:: DATASET EXCERPTS

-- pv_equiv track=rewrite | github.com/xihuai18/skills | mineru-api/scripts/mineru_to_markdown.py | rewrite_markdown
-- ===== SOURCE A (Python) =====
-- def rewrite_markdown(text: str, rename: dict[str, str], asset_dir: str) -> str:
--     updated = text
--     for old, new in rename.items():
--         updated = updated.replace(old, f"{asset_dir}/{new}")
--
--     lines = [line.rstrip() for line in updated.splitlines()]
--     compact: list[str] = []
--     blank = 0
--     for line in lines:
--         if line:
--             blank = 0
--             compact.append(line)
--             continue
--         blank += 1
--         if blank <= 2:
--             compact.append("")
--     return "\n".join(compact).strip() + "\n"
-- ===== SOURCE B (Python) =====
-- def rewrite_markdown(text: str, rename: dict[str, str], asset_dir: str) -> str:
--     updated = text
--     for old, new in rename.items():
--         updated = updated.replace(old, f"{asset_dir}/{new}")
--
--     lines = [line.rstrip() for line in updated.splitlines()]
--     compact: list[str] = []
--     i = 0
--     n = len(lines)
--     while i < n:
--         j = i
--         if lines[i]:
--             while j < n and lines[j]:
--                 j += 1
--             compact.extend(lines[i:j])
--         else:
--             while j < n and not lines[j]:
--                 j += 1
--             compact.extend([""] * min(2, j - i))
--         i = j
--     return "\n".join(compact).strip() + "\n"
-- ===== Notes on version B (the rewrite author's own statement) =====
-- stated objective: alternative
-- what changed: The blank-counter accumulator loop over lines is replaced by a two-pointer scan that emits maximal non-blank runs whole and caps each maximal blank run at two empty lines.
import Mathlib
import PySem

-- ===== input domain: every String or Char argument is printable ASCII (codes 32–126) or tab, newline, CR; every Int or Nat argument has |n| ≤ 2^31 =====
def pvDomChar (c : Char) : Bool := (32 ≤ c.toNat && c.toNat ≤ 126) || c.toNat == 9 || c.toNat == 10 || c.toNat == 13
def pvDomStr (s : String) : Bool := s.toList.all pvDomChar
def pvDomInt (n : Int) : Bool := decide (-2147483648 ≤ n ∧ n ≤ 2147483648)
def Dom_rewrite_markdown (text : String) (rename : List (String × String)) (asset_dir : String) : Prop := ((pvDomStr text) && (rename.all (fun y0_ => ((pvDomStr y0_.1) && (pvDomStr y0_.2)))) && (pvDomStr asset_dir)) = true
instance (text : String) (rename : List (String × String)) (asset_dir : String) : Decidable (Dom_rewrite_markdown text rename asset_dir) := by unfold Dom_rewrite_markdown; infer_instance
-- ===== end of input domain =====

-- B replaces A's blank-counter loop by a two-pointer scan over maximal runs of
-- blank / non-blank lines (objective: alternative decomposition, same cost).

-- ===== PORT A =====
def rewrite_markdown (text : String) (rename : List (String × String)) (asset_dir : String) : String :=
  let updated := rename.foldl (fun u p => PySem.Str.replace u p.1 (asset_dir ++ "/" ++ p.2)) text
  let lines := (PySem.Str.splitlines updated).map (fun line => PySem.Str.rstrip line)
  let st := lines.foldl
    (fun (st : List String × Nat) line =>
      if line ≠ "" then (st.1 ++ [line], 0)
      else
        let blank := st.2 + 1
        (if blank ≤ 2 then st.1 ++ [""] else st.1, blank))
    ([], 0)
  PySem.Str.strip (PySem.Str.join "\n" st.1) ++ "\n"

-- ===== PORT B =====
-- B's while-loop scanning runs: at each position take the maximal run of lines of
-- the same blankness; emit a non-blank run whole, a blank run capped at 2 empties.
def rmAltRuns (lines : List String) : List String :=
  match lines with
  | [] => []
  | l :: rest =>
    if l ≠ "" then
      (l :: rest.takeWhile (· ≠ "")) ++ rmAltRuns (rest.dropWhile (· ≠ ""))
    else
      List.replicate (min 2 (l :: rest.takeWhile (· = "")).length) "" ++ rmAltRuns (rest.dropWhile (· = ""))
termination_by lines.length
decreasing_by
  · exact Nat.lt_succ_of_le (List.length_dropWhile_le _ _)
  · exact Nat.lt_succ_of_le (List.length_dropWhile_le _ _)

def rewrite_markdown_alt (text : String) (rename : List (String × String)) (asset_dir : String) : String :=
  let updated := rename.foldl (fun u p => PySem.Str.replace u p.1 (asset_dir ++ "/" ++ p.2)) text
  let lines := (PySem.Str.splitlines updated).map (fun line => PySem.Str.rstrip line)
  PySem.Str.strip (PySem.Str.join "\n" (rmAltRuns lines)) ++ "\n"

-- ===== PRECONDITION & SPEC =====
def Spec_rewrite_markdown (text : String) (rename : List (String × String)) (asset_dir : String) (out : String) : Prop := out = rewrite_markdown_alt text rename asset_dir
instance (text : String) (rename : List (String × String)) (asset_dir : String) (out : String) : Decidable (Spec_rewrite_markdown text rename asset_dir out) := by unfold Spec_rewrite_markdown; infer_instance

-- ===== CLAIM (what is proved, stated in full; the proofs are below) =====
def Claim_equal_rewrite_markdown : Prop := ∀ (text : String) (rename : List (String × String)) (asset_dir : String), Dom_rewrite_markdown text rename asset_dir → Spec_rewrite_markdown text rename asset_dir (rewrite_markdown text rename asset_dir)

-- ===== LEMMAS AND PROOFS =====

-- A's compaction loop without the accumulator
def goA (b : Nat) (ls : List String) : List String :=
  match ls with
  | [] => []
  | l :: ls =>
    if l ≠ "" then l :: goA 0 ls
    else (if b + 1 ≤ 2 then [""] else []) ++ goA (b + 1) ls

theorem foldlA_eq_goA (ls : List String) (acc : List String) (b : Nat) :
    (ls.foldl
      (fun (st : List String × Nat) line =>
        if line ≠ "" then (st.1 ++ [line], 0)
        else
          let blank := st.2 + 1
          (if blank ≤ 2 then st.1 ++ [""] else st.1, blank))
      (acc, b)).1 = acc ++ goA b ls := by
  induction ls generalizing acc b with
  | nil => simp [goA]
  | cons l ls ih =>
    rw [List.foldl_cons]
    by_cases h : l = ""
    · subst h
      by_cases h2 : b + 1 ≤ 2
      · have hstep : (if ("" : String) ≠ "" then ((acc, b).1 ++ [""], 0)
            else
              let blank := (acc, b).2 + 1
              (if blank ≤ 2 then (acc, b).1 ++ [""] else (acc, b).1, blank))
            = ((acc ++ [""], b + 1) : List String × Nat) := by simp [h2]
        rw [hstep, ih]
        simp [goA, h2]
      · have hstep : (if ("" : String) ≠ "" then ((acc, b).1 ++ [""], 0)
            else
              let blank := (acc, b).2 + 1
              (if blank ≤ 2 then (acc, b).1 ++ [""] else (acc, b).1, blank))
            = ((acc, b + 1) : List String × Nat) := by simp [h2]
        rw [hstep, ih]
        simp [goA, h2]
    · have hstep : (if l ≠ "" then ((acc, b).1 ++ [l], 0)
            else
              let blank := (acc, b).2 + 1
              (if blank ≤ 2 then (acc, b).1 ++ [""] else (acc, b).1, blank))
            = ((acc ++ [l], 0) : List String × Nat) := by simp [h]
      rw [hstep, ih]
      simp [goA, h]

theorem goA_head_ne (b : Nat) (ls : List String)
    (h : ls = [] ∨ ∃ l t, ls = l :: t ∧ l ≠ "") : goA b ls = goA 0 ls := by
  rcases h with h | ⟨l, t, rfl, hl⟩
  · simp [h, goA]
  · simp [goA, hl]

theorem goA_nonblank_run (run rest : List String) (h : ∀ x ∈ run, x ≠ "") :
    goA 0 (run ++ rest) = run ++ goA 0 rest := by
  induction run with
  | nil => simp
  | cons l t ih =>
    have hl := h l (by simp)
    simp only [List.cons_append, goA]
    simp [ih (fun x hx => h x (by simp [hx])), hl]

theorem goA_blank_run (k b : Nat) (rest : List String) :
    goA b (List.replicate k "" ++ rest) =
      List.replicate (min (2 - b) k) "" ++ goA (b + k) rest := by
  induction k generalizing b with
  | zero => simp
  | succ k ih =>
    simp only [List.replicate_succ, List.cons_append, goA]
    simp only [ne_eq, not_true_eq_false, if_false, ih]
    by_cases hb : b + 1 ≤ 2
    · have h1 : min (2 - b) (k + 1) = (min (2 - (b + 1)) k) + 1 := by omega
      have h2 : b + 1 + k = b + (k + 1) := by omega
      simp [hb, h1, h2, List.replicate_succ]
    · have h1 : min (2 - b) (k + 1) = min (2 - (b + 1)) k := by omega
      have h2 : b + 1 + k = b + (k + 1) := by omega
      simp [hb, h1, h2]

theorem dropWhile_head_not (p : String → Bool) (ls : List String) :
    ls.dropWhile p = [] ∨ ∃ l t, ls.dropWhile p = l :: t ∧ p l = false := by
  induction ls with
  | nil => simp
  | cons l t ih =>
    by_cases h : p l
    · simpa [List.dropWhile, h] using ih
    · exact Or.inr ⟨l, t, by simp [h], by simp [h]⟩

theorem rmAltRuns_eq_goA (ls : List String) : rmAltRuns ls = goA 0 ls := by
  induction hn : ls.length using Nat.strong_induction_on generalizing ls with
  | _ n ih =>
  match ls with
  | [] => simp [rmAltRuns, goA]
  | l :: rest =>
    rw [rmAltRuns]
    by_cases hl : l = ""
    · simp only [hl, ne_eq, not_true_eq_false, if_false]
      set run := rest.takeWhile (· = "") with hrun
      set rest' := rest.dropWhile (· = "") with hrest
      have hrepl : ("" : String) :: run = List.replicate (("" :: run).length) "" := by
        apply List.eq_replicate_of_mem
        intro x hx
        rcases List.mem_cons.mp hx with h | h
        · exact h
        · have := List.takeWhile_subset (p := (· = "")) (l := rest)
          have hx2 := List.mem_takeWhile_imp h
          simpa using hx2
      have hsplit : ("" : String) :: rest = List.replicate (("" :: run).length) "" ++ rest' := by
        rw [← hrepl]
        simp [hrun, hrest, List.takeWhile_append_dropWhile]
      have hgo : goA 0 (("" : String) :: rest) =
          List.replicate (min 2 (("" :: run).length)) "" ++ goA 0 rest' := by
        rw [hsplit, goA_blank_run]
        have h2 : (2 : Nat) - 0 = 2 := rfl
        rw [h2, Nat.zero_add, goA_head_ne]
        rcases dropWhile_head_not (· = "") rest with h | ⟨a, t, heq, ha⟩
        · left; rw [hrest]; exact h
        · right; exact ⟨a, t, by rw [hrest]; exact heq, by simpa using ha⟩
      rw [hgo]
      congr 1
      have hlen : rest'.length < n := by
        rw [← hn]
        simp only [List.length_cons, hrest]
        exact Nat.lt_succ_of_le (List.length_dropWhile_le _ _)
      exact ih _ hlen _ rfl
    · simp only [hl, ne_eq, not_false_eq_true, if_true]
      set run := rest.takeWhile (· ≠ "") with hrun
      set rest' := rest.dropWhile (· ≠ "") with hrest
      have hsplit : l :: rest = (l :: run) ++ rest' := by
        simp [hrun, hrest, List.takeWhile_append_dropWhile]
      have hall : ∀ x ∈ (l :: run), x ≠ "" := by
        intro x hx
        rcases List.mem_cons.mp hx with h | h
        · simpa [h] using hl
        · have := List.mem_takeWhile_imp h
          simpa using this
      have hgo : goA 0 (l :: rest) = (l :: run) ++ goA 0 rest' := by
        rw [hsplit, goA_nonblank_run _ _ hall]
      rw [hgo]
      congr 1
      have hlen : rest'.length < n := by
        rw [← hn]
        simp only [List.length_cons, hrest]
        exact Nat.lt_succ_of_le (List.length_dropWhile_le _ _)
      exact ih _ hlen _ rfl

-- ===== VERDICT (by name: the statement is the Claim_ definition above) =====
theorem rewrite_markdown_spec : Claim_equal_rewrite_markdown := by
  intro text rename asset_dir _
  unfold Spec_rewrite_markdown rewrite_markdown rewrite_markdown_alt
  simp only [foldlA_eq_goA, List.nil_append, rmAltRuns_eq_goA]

::::

● **TASK OBJECTIVE**
Please copy every line of the data that carries the string "only".

● **ANSWER BOX**
    simp only [List.cons_append, goA]
    simp only [List.replicate_succ, List.cons_append, goA]
    simp only [ne_eq, not_true_eq_false, if_false, ih]
    · simp only [hl, ne_eq, not_true_eq_false, if_false]
        simp only [List.length_cons, hrest]
    · simp only [hl, ne_eq, not_false_eq_true, if_true]
        simp only [List.length_cons, hrest]
  simp only [foldlA_eq_goA, List.nil_append, rmAltRuns_eq_goA]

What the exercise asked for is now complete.